During the second intermission of last Friday's Rangers-Sabres game, Madison Square Garden went pitch black, while down on the ice a lone, spotlighted fan began flicking pucks at a target, trying to win a new Mercedes. Pitch black, that is, except for several sections of $130-a-pop seats near center ice, from which emitted the electronic blue glow of hundreds of computer monitors (right). People in oversized Messier jerseys hunched over in their seats, as oblivious to their surroundings as slot players, index fingers jabbing at the 10-inch screens.

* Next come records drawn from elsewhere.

-- the two parsing loops insert the same values
theorem pv_parsed_eq (names : List String) : pvA_parsed names = pvB_parsed names := by
  unfold pvA_parsed pvB_parsed pvB_parse
  have h : ∀ (d : PySem.Dict String (String × String)) (n : String),
      (match PySem.Str.split₀ (PySem.Str.strip n) with
       | [] => d.insert n ("", "")
       | t0 :: rest =>
           d.insert n (t0, if (t0 :: rest).length > 1 then PySem.Str.join " " rest else ""))
      = d.insert n
          (match PySem.Str.split₀ (PySem.Str.strip n) with
           | [] => ("", "")
           | t0 :: rest => (t0, PySem.Str.join " " rest)) := by
    intro d n
    cases h : PySem.Str.split₀ (PySem.Str.strip n) with
    | nil => rfl
    | cons t0 rest => cases rest with
      | nil => rfl
      | cons b bs => rfl
  rw [show (fun (d : PySem.Dict String (String × String)) (n : String) =>
      match PySem.Str.split₀ (PySem.Str.strip n) with
      | [] => d.insert n ("", "")
      | t0 :: rest =>
          d.insert n (t0, if (t0 :: rest).length > 1 then PySem.Str.join " " rest else ""))
    = (fun (d : PySem.Dict String (String × String)) (n : String) =>
        d.insert n
          (match PySem.Str.split₀ (PySem.Str.strip n) with
           | [] => ("", "")
           | t0 :: rest => (t0, PySem.Str.join " " rest)))
    from funext fun d => funext fun n => h d n]

-- pvLcp vs prefix testing
theorem pv_lcp_key (x y : List Char) (k : Nat) (h1 : 1 ≤ k) (h2 : k ≤ x.length) :
    ((x.take k).isPrefixOf y = true ↔ k ≤ min y.length (pvLcp x y)) := by
  induction x generalizing y k with
  | nil => simp at h2; omega
  | cons a x' ih =>
    obtain ⟨j, rfl⟩ : ∃ j, k = j + 1 := ⟨k - 1, by omega⟩
    cases y with
    | nil => simp [List.take]
    | cons b y' =>
      by_cases hab : a = b
      · subst hab
        simp only [List.take, List.isPrefixOf, BEq.rfl, Bool.true_and, pvLcp, if_pos]
        cases j with
        | zero => simp
        | succ i =>
          rw [ih y' (i + 1) (by omega) (by simp at h2; omega)]
          simp [Nat.succ_min_succ]
      · simp [List.take, List.isPrefixOf, pvLcp, hab, beq_iff_eq]

theorem pv_le_M_iff (s : String) (sb : List String) (k : Nat) (h1 : 1 ≤ k) :
    (k ≤ pvM s sb ↔ ∃ o ∈ sb, o ≠ s ∧
      k ≤ min o.toList.length (pvLcp (PySem.Chars.lower s.toList) (PySem.Chars.lower o.toList))) := by
  unfold pvM
  have H : ∀ (l : List String) (a : Nat),
      (k ≤ l.foldl (fun m o =>
        if o != s then
          max m (min o.toList.length (pvLcp (PySem.Chars.lower s.toList) (PySem.Chars.lower o.toList)))
        else m) a
      ↔ k ≤ a ∨ ∃ o ∈ l, o ≠ s ∧
          k ≤ min o.toList.length (pvLcp (PySem.Chars.lower s.toList) (PySem.Chars.lower o.toList))) := by
    intro l
    induction l with
    | nil => simp
    | cons o l ihl =>
      intro a
      simp only [List.foldl_cons]
      by_cases ho : o = s
      · subst ho
        rw [if_neg (by simp), ihl]
        constructor
        · rintro (h | ⟨o', m, hne, hk⟩)
          · exact .inl h
          · exact .inr ⟨o', List.mem_cons_of_mem _ m, hne, hk⟩
        · rintro (h | ⟨o', m, hne, hk⟩)
          · exact .inl h
          · rcases List.mem_cons.mp m with rfl | m'
            · exact absurd rfl hne
            · exact .inr ⟨o', m', hne, hk⟩
      · rw [if_pos (bne_iff_ne.mpr ho), ihl, le_max_iff]
        constructor
        · rintro ((h | h) | ⟨o', m, hne, hk⟩)
          · exact .inl h
          · exact .inr ⟨o, List.mem_cons_self, ho, h⟩
          · exact .inr ⟨o', List.mem_cons_of_mem _ m, hne, hk⟩
        · rintro (h | ⟨o', m, hne, hk⟩)
          · exact .inl (.inl h)
          · rcases List.mem_cons.mp m with rfl | m'
            · exact .inl (.inr hk)
            · exact .inr ⟨o', m', hne, hk⟩
  rw [H sb 0]
  have h0 : ¬ k ≤ 0 := by omega
  tauto

theorem pv_collides_iff (s : String) (sb : List String) (k : Nat) (h1 : 1 ≤ k)
    (h2 : k ≤ s.toList.length) : (pvA_collides s sb k = true ↔ k ≤ pvM s sb) := by
  rw [pv_le_M_iff s sb k h1]
  unfold pvA_collides
  rw [List.any_eq_true]
  constructor
  · rintro ⟨o, ho, hb⟩
    rw [Bool.and_eq_true, bne_iff_ne] at hb
    obtain ⟨hne, hsw⟩ := hb
    have hlt : PySem.Chars.lower (s.toList.take k) = (PySem.Chars.lower s.toList).take k := by
      simp [PySem.Chars.lower, List.map_take]
    rw [show PySem.Chars.startswith (PySem.Chars.lower o.toList)
          (PySem.Chars.lower (s.toList.take k))
        = ((PySem.Chars.lower (s.toList.take k)).isPrefixOf (PySem.Chars.lower o.toList))
      from rfl, hlt] at hsw
    have hlen : k ≤ (PySem.Chars.lower s.toList).length := by
      simpa [PySem.Chars.lower] using h2
    have := (pv_lcp_key (PySem.Chars.lower s.toList) (PySem.Chars.lower o.toList) k h1 hlen).mp hsw
    exact ⟨o, ho, hne, by simpa [PySem.Chars.lower] using this⟩
  · rintro ⟨o, ho, hne, hk⟩
    refine ⟨o, ho, ?_⟩
    rw [Bool.and_eq_true, bne_iff_ne]
    refine ⟨hne, ?_⟩
    have hlt : PySem.Chars.lower (s.toList.take k) = (PySem.Chars.lower s.toList).take k := by
      simp [PySem.Chars.lower, List.map_take]
    rw [show PySem.Chars.startswith (PySem.Chars.lower o.toList)
          (PySem.Chars.lower (s.toList.take k))
        = ((PySem.Chars.lower (s.toList.take k)).isPrefixOf (PySem.Chars.lower o.toList))
      from rfl, hlt]
    have hlen : k ≤ (PySem.Chars.lower s.toList).length := by
      simpa [PySem.Chars.lower] using h2
    exact (pv_lcp_key (PySem.Chars.lower s.toList) (PySem.Chars.lower o.toList) k h1 hlen).mpr
      (by simpa [PySem.Chars.lower] using hk)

The objects of their undivided attention? Touch-screen consoles that offer everything from live video feeds from eight cameras flanking the ice to real-time NHL statistics to food delivery. The consoles, made by interactive entertainment company ChoiceSeat, are the most aggressive examples of the rapid infiltration of high-tech amenities that are making stadiums and arenas look like video arcades. "People expect more than live action," says ChoiceSeat CEO Mary Frost. "They don't just want to see Shaquille O'Neal play—they want to know how much he weighs and what his free throw percentage is. It's inevitable that this technology be integrated into the game environment to satisfy our insatiable need for information."
Over the last two years Madison Square Garden, Boston's FleetCenter and Tampa Bay's Tropicana Field have installed Choice-Seat monitors. San Francisco's 3Com Park, home of the 49ers, this year equipped 94 luxury boxes with Hitachi ePlates, handheld computers that provide Internet access and allow instant-messaging to other connected fans in the park.
"It's something all teams and arena operators need to be thinking about," says Jim Delaney, marketing director for the Fleet-Center, which spent $2.5 million to install 153 ChoiceSeat monitors last month. "If fans can sit at home watching the game on their sofa and interact with it via a laptop, why shouldn't they have the same option at a live event?"
Franchises are increasingly presuming that their top-end fans are Net-savvy and expect digital enhancements at the stadium. David Katz, vice president of strategic alliances for 3Com, notes that the ePlates have been in heavy use since they were installed in the park bearing his company's name. The system saw its greatest activity during the baseball playoffs, when 49ers fans could keep tabs on the Giants' Division Series with the Mets.
The biggest potential payoff from applications like ChoiceSeat comes not from added ticket sales but from ancillary income. Teams can boost food and drink sales—dozens of arenas already use wireless technology to deliver burgers and beers to premium seats—as well as offer merchandise with the swipe of a credit card. "The opportunities for advertisers are limitless," Katz says. "You can build a personalized relationship with the fan in the stands. Locally, you can extend the stadium into the neighborhood by couponing restaurants and stores."
Even in an environment of instant information and interactive stimuli, however, traditionalists persist. Although designers of San Francisco's Pacific Bell Park scattered a handful of Internet kiosks in public areas throughout the stadium, the Giants passed on in-seat applications because fans found them intrusive. "Our fans told us they come to games to escape their offices and the high-tech world," says Shana Daum, public affairs manager for the Giants. "They wanted to have access if they chose it, but not right in front of them."
Back at the Rangers game, James Paterson, an engineer from Staten Island, said he scarcely noticed ChoiceSeat's running video feed on the seatback screen in front of him. "I did order a couple of franks and knishes off it," he says. "But if the Rangers go on an odd-man rush, all I'm looking at is the ice."
Soon purists may not have a choice. As the revenue potential of in-seat technology becomes more apparent and the hardware cheaper, interactive monitors may become de rigueur at stadiums and arenas. For better or worse, the 50-cent slice of bleacher bench is giving way to the fully loaded luxury box play station.